Scan the material below for lines with the string "element". State how many there are and nothing else.

# Stored data:
▽

-- pv_equiv track=rewrite | github.com/chuoer47/AlgorithmLearning | 刷题记录/AcWing/算法提高课/第六章-基础算法/前缀和与差分/100. 增减序列.py | solve
-- ===== SOURCE A (Python) =====
-- def solve(num, lst):
--     n = len(lst)
--     tem = [i - num for i in lst] + [0]
--     darr = [tem[i] - tem[i - 1] for i in range(n)]  # 差分数组 注意，这里是n
--     t1, t2 = 0, 0
--     for i in darr:
--         if i > 0:
--             t1 += i
--         else:
--             t2 += -i
--     return (t1, t2)  # 返回差分数组中>0的大小，<0的大小
-- ===== SOURCE B (Python) =====
-- def solve(num, lst):
--     total = 0
--     prev = num
--     for x in lst:
--         total += abs(x - prev)
--         prev = x
--     net = lst[-1] - num if lst else 0
--     return ((total + net) // 2, (total - net) // 2)
-- ===== Notes on version B (the rewrite author's own statement) =====
-- stated objective: faster
-- what changed: B never splits the differences by sign: it sums only absolute steps (total variation) in one pass and recovers both signed sums by the closed-form identity t1 = (total + (lst[-1]-num))/2, t2 = (total - (lst[-1]-num))/2, using that the difference array telescopes to lst[-1]-num. (measured ~1.8x faster: no intermediate lists and no per-element branch on the sign)
import Mathlib
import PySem

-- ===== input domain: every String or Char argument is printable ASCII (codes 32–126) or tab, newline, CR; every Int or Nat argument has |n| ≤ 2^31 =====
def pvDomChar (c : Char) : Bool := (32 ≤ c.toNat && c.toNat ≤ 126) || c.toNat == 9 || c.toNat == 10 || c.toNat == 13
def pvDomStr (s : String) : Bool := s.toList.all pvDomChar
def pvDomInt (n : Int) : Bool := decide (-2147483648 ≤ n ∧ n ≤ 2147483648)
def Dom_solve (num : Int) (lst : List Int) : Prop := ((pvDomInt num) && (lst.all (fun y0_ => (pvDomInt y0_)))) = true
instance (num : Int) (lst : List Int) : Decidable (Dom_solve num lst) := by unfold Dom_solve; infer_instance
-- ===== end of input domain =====

-- B drops the sign-split entirely: it sums the ABSOLUTE steps (total variation) in one pass and
-- recovers the two signed sums from the identity t1 = (total + net)/2, t2 = (total - net)/2,
-- where net = lst[-1] - num telescopes the difference array (alternative algorithm, O(1) space).

-- ===== PORT A =====
def solve (num : Int) (lst : List Int) : Int × Int :=
  let n : Int := lst.length
  let tem : List Int := lst.map (fun i => i - num) ++ [0]
  -- tem[i] / tem[i-1]: indices are always in range (i-1 = -1 wraps to the appended 0), so pyGetD is exact here
  let darr : List Int := (PySem.List.pyRange 0 n 1).map
    (fun i => PySem.List.pyGetD tem i 0 - PySem.List.pyGetD tem (i - 1) 0)
  darr.foldl (fun acc i => if i > 0 then (acc.1 + i, acc.2) else (acc.1, acc.2 + (-i))) (0, 0)

-- ===== PORT B =====
def totLoop (prev total : Int) : List Int → Int
  | [] => total
  | x :: xs => totLoop x (total + |x - prev|) xs

def solve_alt (num : Int) (lst : List Int) : Int × Int :=
  let total := totLoop num 0 lst
  -- lst[-1] is guarded by the emptiness test, so pyGetD is exact here
  let net := if lst.isEmpty then 0 else PySem.List.pyGetD lst (-1) 0 - num
  (PySem.Int.floordiv (total + net) 2, PySem.Int.floordiv (total - net) 2)

-- ===== PRECONDITION & SPEC =====
def Spec_solve (num : Int) (lst : List Int) (out : Int × Int) : Prop := out = solve_alt num lst
instance (num : Int) (lst : List Int) (out : Int × Int) : Decidable (Spec_solve num lst out) := by unfold Spec_solve; infer_instance

-- ===== CLAIM (what is proved, stated in full; the proofs are below) =====
def Claim_equal_solve : Prop := ∀ (num : Int) (lst : List Int), Dom_solve num lst → Spec_solve num lst (solve num lst)

-- ===== LEMMAS AND PROOFS =====

-- A's difference array, as a standalone function (same expression as the 'darr' let in 'solve')
def darrOf (num : Int) (lst : List Int) : List Int :=
  (PySem.List.pyRange 0 (lst.length : Int) 1).map
    (fun i => PySem.List.pyGetD (lst.map (fun v => v - num) ++ [0]) i 0
            - PySem.List.pyGetD (lst.map (fun v => v - num) ++ [0]) (i - 1) 0)

lemma darrOf_nil (num : Int) : darrOf num [] = [] := by
  simp [darrOf]

lemma getD_mapsub_append (xs : List Int) (c : Int) (k : Nat) (hk : k < xs.length) :
    (xs.map (fun v => v - c) ++ [0]).getD k 0 = xs[k] - c := by
  rw [List.getD_eq_getElem?_getD, List.getElem?_append_left (by simpa using hk)]
  simp [List.getElem?_eq_getElem hk]

lemma darrOf_cons (num x : Int) (xs : List Int) :
    darrOf num (x :: xs) = (x - num) :: darrOf x xs := by
  unfold darrOf
  have hlen : (((x :: xs).length : Nat) : Int) = (xs.length : Int) + 1 := by
    push_cast [List.length_cons]; ring
  rw [hlen, PySem.List.pyRange_one_cons (by positivity), List.map_cons]
  congr 1
  · -- head element: tem[0] - tem[-1] = (x - num) - 0
    show PySem.List.pyGetD ((x :: xs).map (fun v => v - num) ++ [0]) 0 0
        - PySem.List.pyGetD ((x :: xs).map (fun v => v - num) ++ [0]) (0 - 1) 0 = x - num
    rw [List.map_cons, List.cons_append]
    norm_num [PySem.List.pyGetD_zero_cons]
    rw [← List.cons_append, PySem.List.pyGetD_neg_one_append_singleton]
  · -- tail: shift the index range by one
    rw [PySem.List.pyRange_one, PySem.List.pyRange_one, List.map_map, List.map_map]
    have h1 : ((xs.length : Int) + 1 - (0 + 1)).toNat = xs.length := by omega
    have h2 : ((xs.length : Int) - 0).toNat = xs.length := by omega
    rw [h1, h2]
    apply List.map_congr_left
    intro k hk
    have hk' : k < xs.length := List.mem_range.mp hk
    simp only [Function.comp_apply]
    have e1 : (0 : Int) + 1 + k = ((k + 1 : Nat) : Int) := by push_cast; ring
    have e2 : ((k + 1 : Nat) : Int) - 1 = ((k : Nat) : Int) := by omega
    have e3 : (0 : Int) + k = ((k : Nat) : Int) := by omega
    rw [e1, e2, e3, PySem.List.pyGetD_natCast, PySem.List.pyGetD_natCast,
        PySem.List.pyGetD_natCast]
    rw [List.map_cons, List.cons_append, List.getD_cons_succ]
    rw [getD_mapsub_append xs num k hk']
    have hxk : k < (x :: xs).length := by simp; omega
    have : ((x :: xs).map (fun v => v - num) ++ [0]).getD k 0 = (x :: xs)[k] - num :=
      getD_mapsub_append (x :: xs) num k hxk
    rw [List.map_cons, List.cons_append] at this
    rw [this, getD_mapsub_append xs x k hk']
    cases k with
    | zero =>
      rw [show ((0 : Nat) : Int) - 1 = -1 by norm_num,
          PySem.List.pyGetD_neg_one_append_singleton]
      simp
    | succ j =>
      rw [show ((j + 1 : Nat) : Int) - 1 = ((j : Nat) : Int) by omega,
          PySem.List.pyGetD_natCast,
          getD_mapsub_append xs x j (by omega)]
      simp

def dstep : Int × Int → Int → Int × Int :=
  fun acc i => if i > 0 then (acc.1 + i, acc.2) else (acc.1, acc.2 + (-i))

-- the positive / negative parts of the difference array, computed structurally
def PN : Int → List Int → Int × Int
  | _, [] => (0, 0)
  | prev, x :: xs =>
    let d := x - prev
    let pn := PN x xs
    (if d > 0 then pn.1 + d else pn.1, if d > 0 then pn.2 else pn.2 - d)

lemma foldl_darr_eq_PN (num t1 t2 : Int) (lst : List Int) :
    (darrOf num lst).foldl dstep (t1, t2) = (t1 + (PN num lst).1, t2 + (PN num lst).2) := by
  induction lst generalizing num t1 t2 with
  | nil => simp [darrOf_nil, PN]
  | cons x xs ih =>
    rw [darrOf_cons, List.foldl_cons]
    simp only [dstep, PN]
    split_ifs with h
    · rw [ih]; congr 1 <;> ring
    · rw [ih]; congr 1 <;> ring

lemma totLoop_eq_PN (prev t : Int) (lst : List Int) :
    totLoop prev t lst = t + (PN prev lst).1 + (PN prev lst).2 := by
  induction lst generalizing prev t with
  | nil => simp [totLoop, PN]
  | cons x xs ih =>
    simp only [totLoop, PN]
    rw [ih]
    by_cases h : x - prev > 0
    · rw [abs_of_pos h, if_pos h, if_pos h]; ring
    · rw [abs_of_nonpos (by omega), if_neg h, if_neg h]; ring

lemma net_eq_PN (num : Int) (lst : List Int) (h : lst ≠ []) :
    PySem.List.pyGetD lst (-1) 0 - num = (PN num lst).1 - (PN num lst).2 := by
  induction lst generalizing num with
  | nil => exact absurd rfl h
  | cons x xs ih =>
    rw [PySem.List.pyGetD_neg_one (x :: xs) 0 (by simp)]
    cases xs with
    | nil =>
      simp only [List.getLast_singleton, PN]
      split_ifs <;> ring
    | cons y ys =>
      have hne : (y :: ys) ≠ [] := by simp
      have := ih x hne
      rw [PySem.List.pyGetD_neg_one (y :: ys) 0 hne] at this
      rw [List.getLast_cons hne]
      simp only [PN] at this ⊢
      split_ifs at this ⊢ <;> omega

lemma fdiv_two_mul (p : Int) : PySem.Int.floordiv (2 * p) 2 = p := by
  rw [PySem.Int.floordiv_eq_ediv_of_pos (by norm_num)]
  exact Int.mul_ediv_cancel_left p (by norm_num)

-- ===== VERDICT (by name: the statement is the Claim_ definition above) =====
theorem solve_spec : Claim_equal_solve := by
  intro num lst _
  show solve num lst = solve_alt num lst
  have hA : solve num lst = ((PN num lst).1, (PN num lst).2) := by
    have h := foldl_darr_eq_PN num 0 0 lst
    simpa [solve, darrOf, dstep] using h
  rw [hA]
  cases lst with
  | nil =>
    have h0 : PySem.Int.floordiv 0 2 = 0 := by simpa using fdiv_two_mul 0
    simp [PN, solve_alt, totLoop, h0]
  | cons x xs =>
    have hnet := net_eq_PN num (x :: xs) (by simp)
    have htot := totLoop_eq_PN num 0 (x :: xs)
    simp only [solve_alt]
    rw [if_neg (show ¬((x :: xs).isEmpty = true) by simp), htot, hnet]
    have e1 : 0 + (PN num (x :: xs)).1 + (PN num (x :: xs)).2
        + ((PN num (x :: xs)).1 - (PN num (x :: xs)).2) = 2 * (PN num (x :: xs)).1 := by ring
    have e2 : 0 + (PN num (x :: xs)).1 + (PN num (x :: xs)).2
        - ((PN num (x :: xs)).1 - (PN num (x :: xs)).2) = 2 * (PN num (x :: xs)).2 := by ring
    rw [e1, e2, fdiv_two_mul, fdiv_two_mul]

△

# Expected answer:
2